Your goal
Take the data below and copy exactly the lines starting at the one with "rw [PySem.Dict.contains_eq_isSome_get? d" and finishing at the one with "theorem foldB_acc (l", both included.

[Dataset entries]
+++

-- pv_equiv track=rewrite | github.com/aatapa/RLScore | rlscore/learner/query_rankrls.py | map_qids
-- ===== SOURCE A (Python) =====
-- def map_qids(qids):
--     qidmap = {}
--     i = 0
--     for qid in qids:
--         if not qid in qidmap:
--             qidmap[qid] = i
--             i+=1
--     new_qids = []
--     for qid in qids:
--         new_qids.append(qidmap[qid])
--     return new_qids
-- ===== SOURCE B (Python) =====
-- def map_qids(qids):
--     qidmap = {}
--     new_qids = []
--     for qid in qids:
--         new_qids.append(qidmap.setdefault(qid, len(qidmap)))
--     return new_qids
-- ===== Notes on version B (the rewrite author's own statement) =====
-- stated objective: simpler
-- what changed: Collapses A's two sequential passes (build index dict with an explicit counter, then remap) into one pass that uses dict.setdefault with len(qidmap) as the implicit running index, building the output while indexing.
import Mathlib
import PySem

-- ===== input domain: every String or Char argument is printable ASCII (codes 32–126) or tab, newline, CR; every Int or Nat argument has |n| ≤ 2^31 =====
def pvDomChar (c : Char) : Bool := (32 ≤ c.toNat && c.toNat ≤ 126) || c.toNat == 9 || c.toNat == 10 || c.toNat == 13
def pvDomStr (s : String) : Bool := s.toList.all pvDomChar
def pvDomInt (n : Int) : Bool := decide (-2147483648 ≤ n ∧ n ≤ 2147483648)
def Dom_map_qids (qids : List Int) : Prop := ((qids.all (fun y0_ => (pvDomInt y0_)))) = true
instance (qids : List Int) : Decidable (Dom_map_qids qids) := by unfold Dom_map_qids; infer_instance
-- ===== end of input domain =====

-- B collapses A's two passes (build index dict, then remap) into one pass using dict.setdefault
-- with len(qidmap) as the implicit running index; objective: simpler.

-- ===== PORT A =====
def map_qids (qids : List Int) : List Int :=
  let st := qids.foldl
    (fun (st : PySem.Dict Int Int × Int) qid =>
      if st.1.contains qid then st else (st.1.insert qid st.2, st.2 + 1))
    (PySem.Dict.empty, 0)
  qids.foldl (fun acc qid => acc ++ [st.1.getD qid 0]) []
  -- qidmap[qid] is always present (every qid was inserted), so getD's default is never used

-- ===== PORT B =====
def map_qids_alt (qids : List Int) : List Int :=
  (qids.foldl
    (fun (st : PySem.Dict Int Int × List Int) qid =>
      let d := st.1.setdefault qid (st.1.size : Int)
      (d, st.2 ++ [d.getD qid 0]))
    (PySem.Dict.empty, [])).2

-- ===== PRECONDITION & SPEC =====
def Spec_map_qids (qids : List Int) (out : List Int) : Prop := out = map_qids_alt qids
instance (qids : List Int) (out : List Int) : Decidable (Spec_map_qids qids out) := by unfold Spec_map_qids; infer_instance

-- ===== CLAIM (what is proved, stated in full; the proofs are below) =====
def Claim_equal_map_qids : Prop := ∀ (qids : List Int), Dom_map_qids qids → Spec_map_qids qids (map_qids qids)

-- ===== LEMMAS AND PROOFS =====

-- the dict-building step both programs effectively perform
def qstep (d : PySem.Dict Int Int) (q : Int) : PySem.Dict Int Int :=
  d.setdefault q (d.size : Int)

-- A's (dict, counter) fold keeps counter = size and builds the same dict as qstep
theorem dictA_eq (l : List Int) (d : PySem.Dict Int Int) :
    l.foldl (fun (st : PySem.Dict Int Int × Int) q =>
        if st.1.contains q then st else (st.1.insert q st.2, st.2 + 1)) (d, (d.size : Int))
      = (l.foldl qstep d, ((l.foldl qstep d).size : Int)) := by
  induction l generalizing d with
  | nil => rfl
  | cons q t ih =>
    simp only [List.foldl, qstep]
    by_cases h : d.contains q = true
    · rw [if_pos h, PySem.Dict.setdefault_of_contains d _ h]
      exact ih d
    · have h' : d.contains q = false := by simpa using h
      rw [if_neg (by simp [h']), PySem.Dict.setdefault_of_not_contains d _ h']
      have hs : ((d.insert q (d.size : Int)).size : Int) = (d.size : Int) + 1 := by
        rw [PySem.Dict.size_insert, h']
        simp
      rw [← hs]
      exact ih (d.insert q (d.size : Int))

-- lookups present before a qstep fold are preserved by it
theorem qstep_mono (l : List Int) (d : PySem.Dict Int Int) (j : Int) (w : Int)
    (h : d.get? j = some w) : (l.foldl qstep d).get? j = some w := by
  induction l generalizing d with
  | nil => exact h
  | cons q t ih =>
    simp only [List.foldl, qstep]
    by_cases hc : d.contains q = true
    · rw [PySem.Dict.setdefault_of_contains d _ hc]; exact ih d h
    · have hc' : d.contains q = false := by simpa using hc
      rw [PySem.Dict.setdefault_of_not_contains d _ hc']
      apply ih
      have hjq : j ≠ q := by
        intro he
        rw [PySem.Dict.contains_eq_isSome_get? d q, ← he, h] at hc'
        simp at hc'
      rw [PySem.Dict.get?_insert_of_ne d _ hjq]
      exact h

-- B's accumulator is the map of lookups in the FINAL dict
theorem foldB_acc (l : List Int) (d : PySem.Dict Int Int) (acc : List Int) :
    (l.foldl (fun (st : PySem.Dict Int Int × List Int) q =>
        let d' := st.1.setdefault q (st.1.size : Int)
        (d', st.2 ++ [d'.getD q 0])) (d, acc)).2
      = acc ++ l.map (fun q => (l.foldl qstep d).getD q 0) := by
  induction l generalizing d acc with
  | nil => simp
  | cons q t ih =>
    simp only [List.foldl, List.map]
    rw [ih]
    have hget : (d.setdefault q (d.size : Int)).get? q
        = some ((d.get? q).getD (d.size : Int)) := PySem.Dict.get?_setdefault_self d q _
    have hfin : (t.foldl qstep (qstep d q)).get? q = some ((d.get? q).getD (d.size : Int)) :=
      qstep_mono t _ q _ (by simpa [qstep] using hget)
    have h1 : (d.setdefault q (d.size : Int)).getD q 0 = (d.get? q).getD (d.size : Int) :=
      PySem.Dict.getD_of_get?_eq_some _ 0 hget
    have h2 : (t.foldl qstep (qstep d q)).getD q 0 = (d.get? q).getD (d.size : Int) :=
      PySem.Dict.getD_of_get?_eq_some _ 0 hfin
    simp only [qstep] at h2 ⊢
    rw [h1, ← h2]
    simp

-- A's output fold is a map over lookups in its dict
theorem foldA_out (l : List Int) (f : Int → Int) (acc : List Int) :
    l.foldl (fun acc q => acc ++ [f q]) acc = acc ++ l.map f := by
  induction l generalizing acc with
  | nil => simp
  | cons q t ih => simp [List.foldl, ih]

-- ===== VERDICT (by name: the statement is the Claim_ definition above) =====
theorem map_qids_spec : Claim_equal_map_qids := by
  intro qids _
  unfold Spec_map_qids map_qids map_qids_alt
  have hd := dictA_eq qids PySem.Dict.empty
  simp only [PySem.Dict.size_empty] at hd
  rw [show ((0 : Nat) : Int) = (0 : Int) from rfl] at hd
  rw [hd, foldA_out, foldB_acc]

+++

Answer to this task
        rw [PySem.Dict.contains_eq_isSome_get? d q, ← he, h] at hc'
        simp at hc'
      rw [PySem.Dict.get?_insert_of_ne d _ hjq]
      exact h

-- B's accumulator is the map of lookups in the FINAL dict
theorem foldB_acc (l : List Int) (d : PySem.Dict Int Int) (acc : List Int) :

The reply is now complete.